An article on Ars Technica says that FCC chairman Tom Wheeler has a draft report under review that would raise the bar to 25/3. Wheeler made it clear during his time on stage at CES on Wednesday that he thinks it’s achievable.

“80% of americans have access to speed of 25 Mbps down and three up, but only three-quarters of those have a choice”, he said. “Hopefully we can overcome that”.

In practical terms, bringing competitive 25 Mbps broadband to the 60% of the U.S. that only has one ISP delivering at that level means convincing incumbent telcos to upgrade their plant: cable companies generally do that well or better already.

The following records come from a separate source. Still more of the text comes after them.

-- pv_equiv track=rewrite | github.com/ganapathy-r-balaji/ipl-predictor | agents/prep_dashboard_v2.py | distribute_overs
-- ===== SOURCE A (Python) =====
-- def distribute_overs(n_bowlers, total=20):
--     """Distribute 20 overs across n bowlers (max 4 each)."""
--     shares = []
--     per = total // n_bowlers
--     rem = total - per * n_bowlers
--     for i in range(n_bowlers):
--         o = min(4, per + (1 if i < rem else 0))
--         shares.append(o)
--     return shares
-- ===== SOURCE B (Python) =====
-- def distribute_overs(n_bowlers, total=20):
--     """Deal overs one bowler at a time: the next bowler gets the ceiling share
--     of whatever total remains (capped at 4 in the output), then repeat with
--     one fewer bowler and the reduced total."""
--     shares = []
--     n, t = n_bowlers, total
--     while n > 0:
--         share = -(-t // n)
--         shares.append(min(4, share))
--         t -= share
--         n -= 1
--     return shares
-- ===== Notes on version B (the rewrite author's own statement) =====
-- stated objective: alternative
-- what changed: Replaces A's quotient/remainder precomputation and index loop with a per-index conditional by a subtract-as-you-go dealing loop: each iteration hands the next bowler the ceiling share -(-t//n) of the remaining total, then shrinks both the total and the bowler count; no rem and no index comparison exist in B.
import Mathlib
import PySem

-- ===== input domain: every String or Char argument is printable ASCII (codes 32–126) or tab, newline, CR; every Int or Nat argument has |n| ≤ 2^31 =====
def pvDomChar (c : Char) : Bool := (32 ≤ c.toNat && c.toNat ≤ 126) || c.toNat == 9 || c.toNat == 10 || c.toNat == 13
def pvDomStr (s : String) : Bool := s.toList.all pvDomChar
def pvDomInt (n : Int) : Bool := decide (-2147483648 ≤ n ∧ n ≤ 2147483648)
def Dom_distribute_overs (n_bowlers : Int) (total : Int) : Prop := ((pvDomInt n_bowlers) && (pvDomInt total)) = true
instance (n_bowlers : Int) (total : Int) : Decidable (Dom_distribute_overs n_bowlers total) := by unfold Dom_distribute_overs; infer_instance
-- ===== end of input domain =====

-- B deals overs one bowler at a time: a while loop in which the next bowler gets the
-- (capped) ceiling share of the remaining total, which is then reduced; no
-- quotient/remainder precomputation and no per-index conditional.

-- ===== PORT A =====
def distribute_overs (n_bowlers : Int) (total : Int) : List Int :=
  let per := PySem.Int.floordiv total n_bowlers
  let rem := total - per * n_bowlers
  (PySem.List.pyRange 0 n_bowlers 1).foldl
    (fun shares i => shares ++ [min 4 (per + (if i < rem then 1 else 0))]) []

-- ===== PORT B =====
-- the while loop of Source B, state (n, t, shares)
def distributeLoop (n : Int) (t : Int) (shares : List Int) : List Int :=
  if 0 < n then
    let share := -(PySem.Int.floordiv (-t) n)
    distributeLoop (n - 1) (t - share) (shares ++ [min 4 share])
  else shares
termination_by n.toNat
decreasing_by omega

def distribute_overs_alt (n_bowlers : Int) (total : Int) : List Int :=
  distributeLoop n_bowlers total []

-- ===== PRECONDITION & SPEC =====
-- Pre_ excludes exactly n_bowlers = 0, where A raises ZeroDivisionError.
def Pre_distribute_overs (n_bowlers : Int) (total : Int) : Prop := n_bowlers ≠ 0
instance (n_bowlers : Int) (total : Int) : Decidable (Pre_distribute_overs n_bowlers total) := by unfold Pre_distribute_overs; infer_instance
def pvWitness_distribute_overs : Int × Int := (5, 20)

def Spec_distribute_overs (n_bowlers : Int) (total : Int) (out : List Int) : Prop := out = distribute_overs_alt n_bowlers total
instance (n_bowlers : Int) (total : Int) (out : List Int) : Decidable (Spec_distribute_overs n_bowlers total out) := by unfold Spec_distribute_overs; infer_instance

-- ===== CLAIM (what is proved, stated in full; the proofs are below) =====
def Claim_equal_distribute_overs : Prop := ∀ (n_bowlers : Int) (total : Int), Dom_distribute_overs n_bowlers total → Pre_distribute_overs n_bowlers total → Spec_distribute_overs n_bowlers total (distribute_overs n_bowlers total)

-- ===== LEMMAS AND PROOFS =====

-- the common block shape both programs produce for positive n
def pvBlock (n total : Int) : List Int :=
  List.replicate (PySem.Int.mod total n).toNat (min 4 (PySem.Int.floordiv total n + 1)) ++
    List.replicate (n - PySem.Int.mod total n).toNat (min 4 (PySem.Int.floordiv total n))

theorem map_range_block (n rem per : Int) (h0 : 0 ≤ rem) (h1 : rem ≤ n) :
    (PySem.List.pyRange 0 n 1).map (fun i => min 4 (per + if i < rem then 1 else 0))
      = List.replicate rem.toNat (min 4 (per + 1)) ++ List.replicate (n - rem).toNat (min 4 per) := by
  rw [PySem.List.pyRange_one_append 0 rem n h0 h1, List.map_append]
  congr 1
  · rw [List.map_congr_left (fun i hi => by
      have hm := PySem.List.mem_pyRange_one.mp hi
      rw [if_pos hm.2])]
    rw [List.map_const', PySem.List.length_pyRange_one, Int.sub_zero]
  · rw [List.map_congr_left (fun i hi => by
      have hm := PySem.List.mem_pyRange_one.mp hi
      rw [if_neg (by omega : ¬ i < rem), Int.add_zero])]
    rw [List.map_const', PySem.List.length_pyRange_one]

theorem a_block (n total : Int) (h : 0 < n) :
    distribute_overs n total = pvBlock n total := by
  unfold distribute_overs pvBlock
  dsimp only
  rw [PySem.List.foldl_append_singleton_eq_map, List.nil_append]
  have hmod : total - PySem.Int.floordiv total n * n = PySem.Int.mod total n := by
    have := PySem.Int.floordiv_mul_add_mod total n
    omega
  rw [hmod]
  have hge := PySem.Int.mod_nonneg (a := total) h
  have hlt := PySem.Int.mod_lt (a := total) h
  exact map_range_block n _ _ (by omega) (by omega)

theorem b_block (m : Nat) : ∀ (n t : Int) (shares : List Int), n.toNat ≤ m → 0 < n →
    distributeLoop n t shares = shares ++ pvBlock n t := by
  induction m with
  | zero => intro n t shares hle hpos; omega
  | succ m ih =>
    intro n t shares hle hpos
    have hper := PySem.Int.floordiv_mul_add_mod t n
    have hge := PySem.Int.mod_nonneg (a := t) hpos
    have hlt := PySem.Int.mod_lt (a := t) hpos
    set per := PySem.Int.floordiv t n with hperdef
    set r := PySem.Int.mod t n with hrdef
    -- the ceiling share: -( (-t) // n ) = per + (1 if r > 0 else 0)
    have hshare : -(PySem.Int.floordiv (-t) n)
        = per + (if 0 < r then 1 else 0) := by
      rw [PySem.Int.neg_floordiv_neg_eq_iff_of_pos hpos]
      constructor
      · split_ifs with h0 <;> nlinarith
      · split_ifs with h0 <;> nlinarith
    rw [distributeLoop, if_pos hpos]
    dsimp only
    rw [hshare]
    by_cases h0 : 0 < r
    · rw [if_pos h0]
      -- remaining loop: n-1 bowlers, remaining t - (per+1); note 0 < n-1 since 0 < r < n
      have hn1 : (0:Int) < n - 1 := by omega
      have hfd : PySem.Int.floordiv (t - (per + 1)) (n - 1) = per := by
        rw [PySem.Int.floordiv_eq_iff_of_pos hn1]
        constructor <;> nlinarith
      have hmd : PySem.Int.mod (t - (per + 1)) (n - 1) = r - 1 := by
        have := PySem.Int.floordiv_mul_add_mod (t - (per + 1)) (n - 1)
        rw [hfd] at this; nlinarith
      rw [ih (n - 1) (t - (per + 1)) (shares ++ [min 4 (per + 1)]) (by omega) hn1]
      unfold pvBlock
      rw [hfd, hmd, ← hrdef, ← hperdef]
      have h1 : r.toNat = (r - 1).toNat + 1 := by omega
      have h2 : (n - 1 - (r - 1)) = n - r := by omega
      rw [h1, h2, List.replicate_succ]
      simp [List.append_assoc]
    · rw [if_neg h0]
      have hr0 : r = 0 := by omega
      unfold pvBlock
      rw [← hrdef, ← hperdef]
      have hrest : distributeLoop (n - 1) (t - (per + 0)) (shares ++ [min 4 (per + 0)])
          = (shares ++ [min 4 (per + 0)]) ++ List.replicate (n - 1).toNat (min 4 per) := by
        by_cases hn1 : n = 1
        · subst hn1
          rw [distributeLoop]
          norm_num
        · have hn1' : (0:Int) < n - 1 := by omega
          have hfd : PySem.Int.floordiv (t - (per + 0)) (n - 1) = per := by
            rw [PySem.Int.floordiv_eq_iff_of_pos hn1']
            constructor <;> nlinarith
          have hmd : PySem.Int.mod (t - (per + 0)) (n - 1) = 0 := by
            have := PySem.Int.floordiv_mul_add_mod (t - (per + 0)) (n - 1)
            rw [hfd] at this; nlinarith
          rw [ih (n - 1) (t - (per + 0)) (shares ++ [min 4 (per + 0)]) (by omega) hn1']
          unfold pvBlock
          rw [hfd, hmd]
          norm_num
      rw [hrest, hr0]
      simp only [Int.add_zero, Int.toNat_zero, List.replicate_zero, List.nil_append,
        Int.sub_zero, List.append_assoc, List.singleton_append]
      have h3 : n.toNat = (n - 1).toNat + 1 := by omega
      rw [h3, List.replicate_succ]

-- ===== VERDICT (by name: the statement is the Claim_ definition above) =====
theorem distribute_overs_spec : Claim_equal_distribute_overs := by
  intro n total _ hpre
  unfold Spec_distribute_overs
  rcases lt_or_gt_of_ne hpre with hneg | hpos
  · rw [distribute_overs_alt, distributeLoop, if_neg (by omega)]
    unfold distribute_overs
    dsimp only
    rw [PySem.List.pyRange_one_eq_nil (by omega)]
    rfl
  · rw [a_block n total hpos, distribute_overs_alt,
      b_block n.toNat n total [] le_rfl hpos, List.nil_append]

Neither AT&T nor Verizon have much interest in residential wireline investments now, and if the FCC brings broadband under common carrier rules, they’ve warned they’d have even less.

The 20% of U.S. homes that don’t even notionally have access to high speed Internet access skew heavily rural, as the FCC’s 25 Mbps availability map shows. The rural broadband experiments the FCC is funding includes both high speed systems – 100 Mbps down and 25 Mbps up – and less capable networks specced at 10 down and 1 up. If the FCC rolls the new 25 Mbps standard into the Connect America Fund program, it should have a good base of experience to draw from.

Beyond that, it’ll be up to the U.S. department of agriculture and state agencies, such as the California Public Utilities Commission, to adopt the new standard. The CPUC’s eligibility threshold for broadband infrastructure subsidies is 6 Mbps down and 1.5 Mbps up. USDA is worse, setting the bar as low as 3 Mbps total in some cases – 1.5 Mbps down and up would be sufficient, for example.